Physical fitness is deemed as an important factor relating to performance in soccer, however, the role of physical game output in relation to other performance indicators remained to be elucidated [31]. In our study, several physical indicators are shown to be among the best predictors of game outcome in soccer. All variables relating to physical variables were subdivided into the first and second half, as it was previously shown that physical game performances, such as high-speed running [20], the number of acc- and decelerations and the distance in several acc- and deceleration zones decrease at the end of the game [32]. Interestingly, most of the selected predictive physical variables relate to the second half, with the exception of the distance >25 km/h, of which both halves were included into the modelling procedure. This study also shows that total difference in the number of medium accelerations (>2 m/s2) is associated with winning or losing, further confirming the importance of high-intensity efforts in soccer [33]. As indicated by the inclusion of the variable distance between 6–15 km/h in the second half, the ability to maintain the physical capabilities to not only perform high intensity actions, but also low to medium intensity efforts throughout the game seems to be important. With regard to the interpretation of physical performance indicators, it is however important to note that “more” does not always indicate “better”, as shown by the inverse relationship of the number of actions >15 km/h and game outcome. This finding is also partly confirmed by the study [34], showing that players covered less distance in the zone between 17–21 km/h during games that were won. As physical game output depends on a myriad of factors, such as ball possession [35], pacing strategy [36], match location and match status [37], physical game output, regardless of its expression, should be viewed in relation to other performance indicators [31,38] and contextual information [37].
Some variables that can be related to attacking play are negatively associated to game outcome. In accordance with previous research [39,40], higher frequencies of crosses are negatively associated with game outcome. Crossing, which can be defined as an airborne delivery of the ball into the opponent’s penalty area [41], may therefore be labelled as an inefficient method to create good scoring opportunities [40,41]. It should, however, be noted that playing style depend on the qualities and characteristics of the team [11]. Therefore, the coaching staff may decide to apply a playing style that can generally be characterized as inefficient, because it matches the teams’ qualities and characteristics.
In a low-scoring game such as soccer, rare events are often those that lead to success [14]. These events should be captured to accurately predict game outcome, however, these events cannot always be properly quantified, even with more advanced metrics based on tracking data. Actions that are currently difficult to quantify, such as good positioning or the ability to give defense-splitting passes, are however often recognized by clubs, media and/or fans, resulting in higher transfer values reported by sources such as https://www.transfermarkt.co.uk, accessed on 5 March 2021. These actions also help teams to get better game outcomes, resulting in improved ELO-ratings. Including transfer values and ELO-ratings may thus be useful, possibly by partly filling the gap of what cannot be (currently) quantified, also considering the feasibility of obtaining these variables in terms of practical and financial reasons.
Machine learning was used in this study to identify the strongest predictive variables. It has also previously been used in a soccer context not only in relation to game outcome [42,43,44] and tactics [45], but also in relation to training load [46,47] and injuries [48], showing the broad window of applications of machine learning in soccer. Given that game performance [49], training load [50] and injury [51] are all multidimensional, the application of machine learning can be useful since it is particularly helpful when dealing with many input variables. Developments in the area of machine learning, such as TreeExplainer [25], which is not only a strong theoretically grounded method to calculate feature importance [26], but also allows to build visualisations that indicate the direction of the relation of a variable with performance, can be helpful in the translation from science to practice. Illustrations such as those displayed in Figure 3 and Figure 4 can be useful for analysts to show how features impact game outcome.
Future studies should attempt to add more detailed information for several features, for example, total distance in and out of possession or detailed information on the position of crosses. This information can be informative to the model and aid the explanation of results.

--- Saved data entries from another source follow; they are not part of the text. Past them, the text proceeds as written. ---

-- pv_equiv track=rewrite | github.com/jwhhh/leetcode-practice | src/unclassified/p1366.py | rankTeams
-- ===== SOURCE A (Python) =====
-- from typing import List
--
-- def rankTeams(votes: List[str]) -> str:
--     if len(votes) == 0:
--         return ""
--
--     teams_num = len(votes[0])
--     if teams_num == 0:
--         return ""
--
--     # collect statistics
--     vote_count_dict = {}
--     for vote in votes:
--         for pos in range(len(vote)):
--             val = vote[pos]
--             if val not in vote_count_dict:
--                 vote_count_dict[val] = [0] * teams_num
--             vote_count_dict[val][pos] += 1
--
--     # rank from statistics
--     vote_count_dict = sorted(vote_count_dict.items())
--     sorted_vote_count = sorted(vote_count_dict, key=lambda e: e[1], reverse=True)
--     res_list = [e[0] for e in sorted_vote_count]
--
--     return "".join(res_list)
-- ===== SOURCE B (Python) =====
-- from typing import List
--
-- def rankTeams(votes: List[str]) -> str:
--     if not votes or not votes[0]:
--         return ""
--
--     n = len(votes[0])
--     counts = {}
--     for vote in votes:
--         for pos, ch in enumerate(vote):
--             if ch not in counts:
--                 counts[ch] = [0] * n
--             counts[ch][pos] += 1
--
--     # no sort at all: selection loop — repeatedly scan the remaining teams for the
--     # best one (greater count vector, or equal vector and smaller letter), emit it,
--     # and remove it from the pool
--     items = list(counts.items())
--     out = []
--     while items:
--         best = items[0]
--         for it in items[1:]:
--             if it[1] > best[1] or (it[1] == best[1] and it[0] < best[0]):
--                 best = it
--         out.append(best[0])
--         items.remove(best)
--     return "".join(out)
-- ===== Notes on version B (the rewrite author's own statement) =====
-- stated objective: alternative
-- what changed: A ranks by two library sorts (alphabetical, then stable reverse sort on the count vectors); B uses no sort at all: a selection loop that repeatedly scans the remaining teams for the best one (greater count vector, ties by smaller letter), emits it and removes it from the pool.
import Mathlib
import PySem

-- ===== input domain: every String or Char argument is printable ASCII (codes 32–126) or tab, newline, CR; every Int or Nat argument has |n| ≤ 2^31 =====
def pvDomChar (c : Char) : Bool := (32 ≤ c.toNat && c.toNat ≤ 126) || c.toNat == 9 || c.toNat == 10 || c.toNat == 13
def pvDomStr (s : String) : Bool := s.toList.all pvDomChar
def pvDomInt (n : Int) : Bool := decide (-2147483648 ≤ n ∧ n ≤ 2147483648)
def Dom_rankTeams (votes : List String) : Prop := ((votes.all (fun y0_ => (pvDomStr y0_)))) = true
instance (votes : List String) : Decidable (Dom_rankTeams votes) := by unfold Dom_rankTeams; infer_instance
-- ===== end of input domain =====

-- B replaces A's two library sorts (alphabetical, then stable reverse sort by count vector)
-- by a sort-free selection loop: repeatedly scan the remaining teams for the best one,
-- emit it and remove it — objective: alternative (same result, no sort).

-- ===== PORT A =====
-- the counting loop: for vote in votes: for pos in range(len(vote)): val = vote[pos]; …
-- (iteration over pos/val pairs ported via enumerate — identical pairs since pos runs over range(len(vote)));
-- 'vote_count_dict[val][pos] += 1' is ported with List.set, exact when pos < teams_num (Pre_ excludes the
-- IndexError inputs where some vote is longer than votes[0]).
def pvCountA (n : Nat) (votes : List String) : PySem.Dict Char (List Int) :=
  votes.foldl (fun d vote =>
    (PySem.List.enumerate vote.toList).foldl (fun d pv =>
      let d1 := if d.contains pv.2 then d else d.insert pv.2 (List.replicate n (0 : Int))
      d1.modify pv.2 [] (fun l => l.set pv.1.toNat (l.getD pv.1.toNat 0 + 1))) d)
    PySem.Dict.empty

def rankTeams (votes : List String) : String :=
  match votes with
  | [] => ""                          -- if len(votes) == 0: return ""
  | v0 :: _ =>
    let teams_num := v0.length
    if teams_num = 0 then "" else     -- if teams_num == 0: return ""
    let d := pvCountA teams_num votes
    -- sorted(vote_count_dict.items()): Python tuple comparison = lexicographic on (key, value)
    let vote_count_list := PySem.List.sorted2 d.items (fun e => e.1) (fun e => e.2) false
    let sorted_vote_count := PySem.List.sorted vote_count_list (fun e => e.2) true
    let res_list := sorted_vote_count.map (fun e => e.1)
    String.ofList res_list                -- "".join(res_list)

-- ===== PORT B =====
-- same counting loop as A (Source B counts identically)
def pvCountB (n : Nat) (votes : List String) : PySem.Dict Char (List Int) :=
  votes.foldl (fun d vote =>
    (PySem.List.enumerate vote.toList).foldl (fun d pv =>
      let d1 := if d.contains pv.2 then d else d.insert pv.2 (List.replicate n (0 : Int))
      d1.modify pv.2 [] (fun l => l.set pv.1.toNat (l.getD pv.1.toNat 0 + 1))) d)
    PySem.Dict.empty

-- it[1] > best[1] or (it[1] == best[1] and it[0] < best[0])   (Python list/char comparison = Lean '<')
def pvBetter (it best : Char × List Int) : Bool :=
  decide (best.2 < it.2) || (decide (it.2 = best.2) && decide (it.1 < best.1))

-- the inner scan: for it in items[1:]: if …: best = it
def pvBest (best : Char × List Int) : List (Char × List Int) → Char × List Int
  | [] => best
  | it :: rest => pvBest (if pvBetter it best then it else best) rest

-- items.remove(best): drop the first occurrence ([] branch unreachable in the port: best ∈ items)
def pvRemove (x : Char × List Int) : List (Char × List Int) → List (Char × List Int)
  | [] => []
  | a :: as => if a = x then as else a :: pvRemove x as

-- termination facts the port cites by name
lemma pvBest_mem (b : Char × List Int) (l : List (Char × List Int)) : pvBest b l ∈ b :: l := by
  induction l generalizing b with
  | nil => simp [pvBest]
  | cons it rest ih =>
    simp only [pvBest]
    rcases List.mem_cons.mp (ih (if pvBetter it b then it else b)) with h | h
    · rw [h]; split <;> simp
    · simp [h]

lemma pvRemove_length_lt (x : Char × List Int) (l : List (Char × List Int)) (h : x ∈ l) :
    (pvRemove x l).length < l.length := by
  induction l with
  | nil => simp at h
  | cons a as ih =>
    by_cases ha : a = x
    · simp [pvRemove, ha]
    · rcases List.mem_cons.mp h with rfl | h
      · exact absurd rfl ha
      · simpa [pvRemove, ha] using ih h

-- the while loop: pick best, append its char, remove it from the pool
def pvSelect (items : List (Char × List Int)) : List Char :=
  match items with
  | [] => []
  | it0 :: rest =>
    (pvBest it0 rest).1 :: pvSelect (pvRemove (pvBest it0 rest) (it0 :: rest))
termination_by items.length
decreasing_by exact pvRemove_length_lt _ _ (pvBest_mem it0 rest)

def rankTeams_alt (votes : List String) : String :=
  match votes with
  | [] => ""                          -- if not votes: return ""
  | v0 :: _ =>
    if v0.length = 0 then "" else     -- if not votes[0]: return ""
    let counts := pvCountB v0.length votes
    String.ofList (pvSelect counts.items)   -- "".join(out)
-- pv_equiv track=rewrite | github.com/luca-waldvogel/arithmetic-formatter | arithmetic_formatter.py | find_operators
-- ===== SOURCE A (Python) =====
-- def find_operators(problems):
--     operators = []
--     for problem in problems:
--         operator = ''
--         for char in problem:
--             if char in '+-*/':
--                 operator += char
--                 operators.append(operator)
--     return operators
-- ===== SOURCE B (Python) =====
-- def find_operators(problems):
--     out = []
--     for problem in problems:
--         s = ''.join(c for c in problem if c in '+-*/')
--         out.extend(s[:i + 1] for i in range(len(s)))
--     return out
-- ===== Notes on version B (the rewrite author's own statement) =====
-- stated objective: idiomatic
-- what changed: Per problem, B first filters the operator characters into a string and then emits all of its nonempty prefixes (slices over a range), replacing A's inline running-accumulator that appends the growing string at each operator found.
import Mathlib
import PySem

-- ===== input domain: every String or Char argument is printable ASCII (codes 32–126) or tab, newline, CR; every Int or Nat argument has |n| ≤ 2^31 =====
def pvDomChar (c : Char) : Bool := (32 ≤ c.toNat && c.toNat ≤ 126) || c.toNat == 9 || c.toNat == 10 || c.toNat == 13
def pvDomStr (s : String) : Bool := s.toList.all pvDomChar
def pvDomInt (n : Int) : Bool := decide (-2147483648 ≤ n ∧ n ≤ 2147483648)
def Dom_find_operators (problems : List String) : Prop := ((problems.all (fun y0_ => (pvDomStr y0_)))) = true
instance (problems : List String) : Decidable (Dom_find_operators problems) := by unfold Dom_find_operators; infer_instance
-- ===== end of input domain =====

-- B: per problem, filter the operator chars then emit all nonempty prefixes (two-stage), vs A's inline running accumulator; same cost, more idiomatic.
-- shared helper: the Python membership test `c in '+-*/'`, used verbatim by both sources
def pvIsOp (c : Char) : Bool := "+-*/".toList.contains c

-- ===== PORT A =====
-- A's running 'operator' string is kept as a List Char; String.ofList renders it at each append (exact: Python str concat).
def find_operators (problems : List String) : List String :=
  problems.foldl (fun operators problem =>
    (problem.toList.foldl (fun (st : List Char × List String) char =>
      if pvIsOp char then
        let op := st.1 ++ [char]
        (op, st.2 ++ [String.ofList op])
      else st) ([], operators)).2) []

-- ===== PORT B =====
def find_operators_alt (problems : List String) : List String :=
  problems.foldl (fun out problem =>
    let s := problem.toList.filter (fun c => pvIsOp c)
    out ++ ((List.range s.length).map (fun i => String.ofList (s.take (i + 1))))) []

-- ===== PRECONDITION & SPEC =====
def Spec_find_operators (problems : List String) (out : List String) : Prop := out = find_operators_alt problems
instance (problems : List String) (out : List String) : Decidable (Spec_find_operators problems out) := by unfold Spec_find_operators; infer_instance

-- ===== CLAIM (what is proved, stated in full; the proofs are below) =====
def Claim_equal_find_operators : Prop := ∀ (problems : List String), Dom_find_operators problems → Spec_find_operators problems (find_operators problems)

-- ===== LEMMAS AND PROOFS =====
-- cumulative operator strings emitted by A's inner loop, starting from accumulator acc
def pvCum (acc : List Char) : List Char → List String
  | [] => []
  | c :: rest =>
    if pvIsOp c then String.ofList (acc ++ [c]) :: pvCum (acc ++ [c]) rest
    else pvCum acc rest

theorem pv_inner (l : List Char) : ∀ (acc : List Char) (ops : List String),
    l.foldl (fun (st : List Char × List String) char =>
      if pvIsOp char then
        let op := st.1 ++ [char]
        (op, st.2 ++ [String.ofList op])
      else st) (acc, ops)
    = (acc ++ l.filter (fun c => pvIsOp c), ops ++ pvCum acc l) := by
  induction l with
  | nil => intro acc ops; simp [pvCum]
  | cons c rest ih =>
    intro acc ops
    by_cases h : pvIsOp c
    · simp only [List.foldl_cons, h, if_true]
      rw [ih]
      simp [pvCum, h]
    · simp only [List.foldl_cons, h, if_false, Bool.false_eq_true]
      rw [ih]
      simp [pvCum, h]

theorem pv_cum_eq (l : List Char) : ∀ (acc : List Char),
    pvCum acc l = (List.range (l.filter (fun c => pvIsOp c)).length).map
      (fun i => String.ofList (acc ++ (l.filter (fun c => pvIsOp c)).take (i + 1))) := by
  induction l with
  | nil => intro acc; simp [pvCum]
  | cons c rest ih =>
    intro acc
    by_cases h : pvIsOp c
    · simp [pvCum, h, List.range_succ_eq_map, ih, List.map_map,
        Function.comp, List.take_succ_cons]
    · simp [pvCum, h, ih]

theorem pv_eq (problems : List String) : find_operators problems = find_operators_alt problems := by
  unfold find_operators find_operators_alt
  induction problems using List.reverseRecOn with
  | nil => rfl
  | append_singleton ps p ih =>
    simp only [List.foldl_append, List.foldl_cons, List.foldl_nil]
    rw [ih, pv_inner, pv_cum_eq]
    simp

-- ===== VERDICT (by name: the statement is the Claim_ definition above) =====
theorem find_operators_spec : Claim_equal_find_operators := by
  intro problems _
  exact pv_eq problems
-- pv_equiv track=rewrite | github.com/patricksnotstar/Data_Mining_class | Assignment3/301356154.py | maximalItemSets
-- ===== SOURCE A (Python) =====
-- def maximalItemSets(itemsets):
--     ret = {}
--     allLens = set(itemsets.keys())
--     while len(allLens) > 0:
--         maxLen = max(allLens)
--         allLens.remove(maxLen)
--         ret[maxLen] = {}
--         for toop in itemsets[maxLen].keys():
--             ret[maxLen][toop] = itemsets[maxLen][toop]
--             for length in allLens:
--                 for toople in list(itemsets[length].keys()):
--                     if all(v in toop for v in toople):
--                         del itemsets[length][toople]
--     for k in list(ret.keys()):
--         if len(ret[k]) == 0:
--             del ret[k]
--     return ret
-- ===== SOURCE B (Python) =====
-- def maximalItemSets(itemsets):
--     # Single functional pass over buckets sorted by key descending:
--     # an itemset survives iff it is not a subset of any itemset living
--     # in a bucket with a strictly larger key.
--     out = {}
--     bigger = []  # frozensets of all itemsets seen in larger-key buckets
--     for k, bucket in sorted(itemsets.items(), key=lambda kv: kv[0], reverse=True):
--         kept = {t: c for t, c in bucket.items()
--                 if not any(set(t) <= s for s in bigger)}
--         if kept:
--             out[k] = kept
--         bigger += [frozenset(t) for t in bucket]
--     return out
-- ===== Notes on version B (the rewrite author's own statement) =====
-- stated objective: faster
-- what changed: Replaces A's in-place destructive pruning (repeated max-extraction from a key set, with triple-nested deletion loops mutating the input dict) by one functional pass over the buckets sorted by key descending, testing each itemset once against the frozensets of all itemsets already seen in larger buckets; comparing against all (not just surviving) larger itemsets is correct by transitivity of set inclusion, and frozenset containment replaces the per-element membership scans.
import Mathlib
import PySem
-- order-loop membership, one text
theorem mem_foldl_orderstep (t : String) (cs : List String) (x : String) :
    ∀ ord : List String,
      (x ∈ cs.foldl (fun ord ch => if PySem.Str.isIn ch t && !(ord.contains ch) then ord ++ [ch] else ord) ord) ↔
        x ∈ ord ∨ (x ∈ cs ∧ PySem.Str.isIn x t = true) := by
  induction cs with
  | nil => intro ord; simp
  | cons ch cs ih =>
    intro ord
    rw [List.foldl_cons, ih]
    by_cases hc : (PySem.Str.isIn ch t && !(ord.contains ch)) = true
    · rw [if_pos hc]
      have hin : PySem.Str.isIn ch t = true := by
        cases hi : PySem.Str.isIn ch t
        · rw [hi, Bool.false_and] at hc; exact absurd hc (by decide)
        · rfl
      simp only [List.mem_append, List.mem_cons, List.not_mem_nil, or_false]
      constructor
      · rintro (⟨h | h⟩ | ⟨h1, h2⟩)
        · exact Or.inl h
        · exact Or.inr ⟨Or.inl h, h ▸ hin⟩
        · exact Or.inr ⟨Or.inr h1, h2⟩
      · rintro (h | ⟨(h1 | h1), h2⟩)
        · exact Or.inl (Or.inl h)
        · exact Or.inl (Or.inr h1)
        · exact Or.inr ⟨h1, h2⟩
    · rw [if_neg hc]
      simp only [List.mem_cons]
      constructor
      · rintro (h | ⟨h1, h2⟩)
        · exact Or.inl h
        · exact Or.inr ⟨Or.inr h1, h2⟩
      · rintro (h | ⟨(h1 | h1), h2⟩)
        · exact Or.inl h
        · subst h1
          by_cases hm : x ∈ ord
          · exact Or.inl hm
          · exfalso
            apply hc
            rw [h2, Bool.true_and]
            cases hco : ord.contains x
            · rfl
            · exact absurd (List.contains_iff_mem.mp hco) hm
        · exact Or.inr ⟨h1, h2⟩

theorem mem_pvOrderStep (t : String) (ord : List String) (x : String) :
    x ∈ pvOrderStep ord t ↔ x ∈ ord ∨ (x ∈ pvCHARACTERS ∧ PySem.Str.isIn x t = true) :=
  mem_foldl_orderstep t pvCHARACTERS x ord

As data is often provided by sports data companies, these companies should be encouraged to add more detail to the provided data to allow more thorough analyses. The use of “new” features should also be encouraged, to test their added value in relation to other, more established features. It should also be noted that the results from this study cannot fully distinguish whether a variable is the cause of a (un)favourable scoreline, or the effect. To illustrate, losing teams attempt to turn the game and therefore may engage in more high-intensity efforts [34]. The winning side on the other hand, may fall back, allowing less space for losing side to play and perform sprints, while the losing team may apply a more risk-taking strategy, which could result in more counter-attacking play of the winning side [39,52]. Therefore, more research is necessary to gain more insight into the cause-effect relation between performance indicators and game outcome.
The results from our study show which variables can be considered as the best predictors of an accurate model predicting winning and losing in professional Belgian soccer. It provides the direction of the relationship of these variables with winning and losing, also in relation to the other predictors. It was shown that not only shot-related variables, but a broad range of variables are amongst the strongest predictors of winning and losing. As the workflow from dataset to predictive modelling was also described in detail, similar approaches can be used to evaluate the current performance indicators provided to the coaching staff and other stakeholders connected to the team. It seems particularly interesting to look at physical parameters of the second half, given that they are amongst the best predictors of game outcome in soccer. Variables such as ELO-ratings, transfer values, match location and Playing Styles can be useful additions to current approaches used to evaluate game performances.

Author Contributions

Conceptualization, Y.G., J.B., S.V. and J.G.B.; methodology, Y.G., J.B., S.V. and J.G.B.; software, Y.G., and S.V.; validation, Y.G., J.B., S.V. and J.G.B.; formal analysis, Y.G., and S.V.; investigation, Y.G..; resources, Y.G.; data curation, Y.G. and S.V.; writing—original draft preparation, Y.G.; writing—review and editing, Y.G., J.B., S.V. and J.G.B.; visualization, Y.G., and S.V.; supervision, Y.G., J.B., S.V. and J.G.B.; project administration, Y.G. and J.G.B. All authors have read and agreed to the published version of the manuscript.

Funding

This research received no external funding.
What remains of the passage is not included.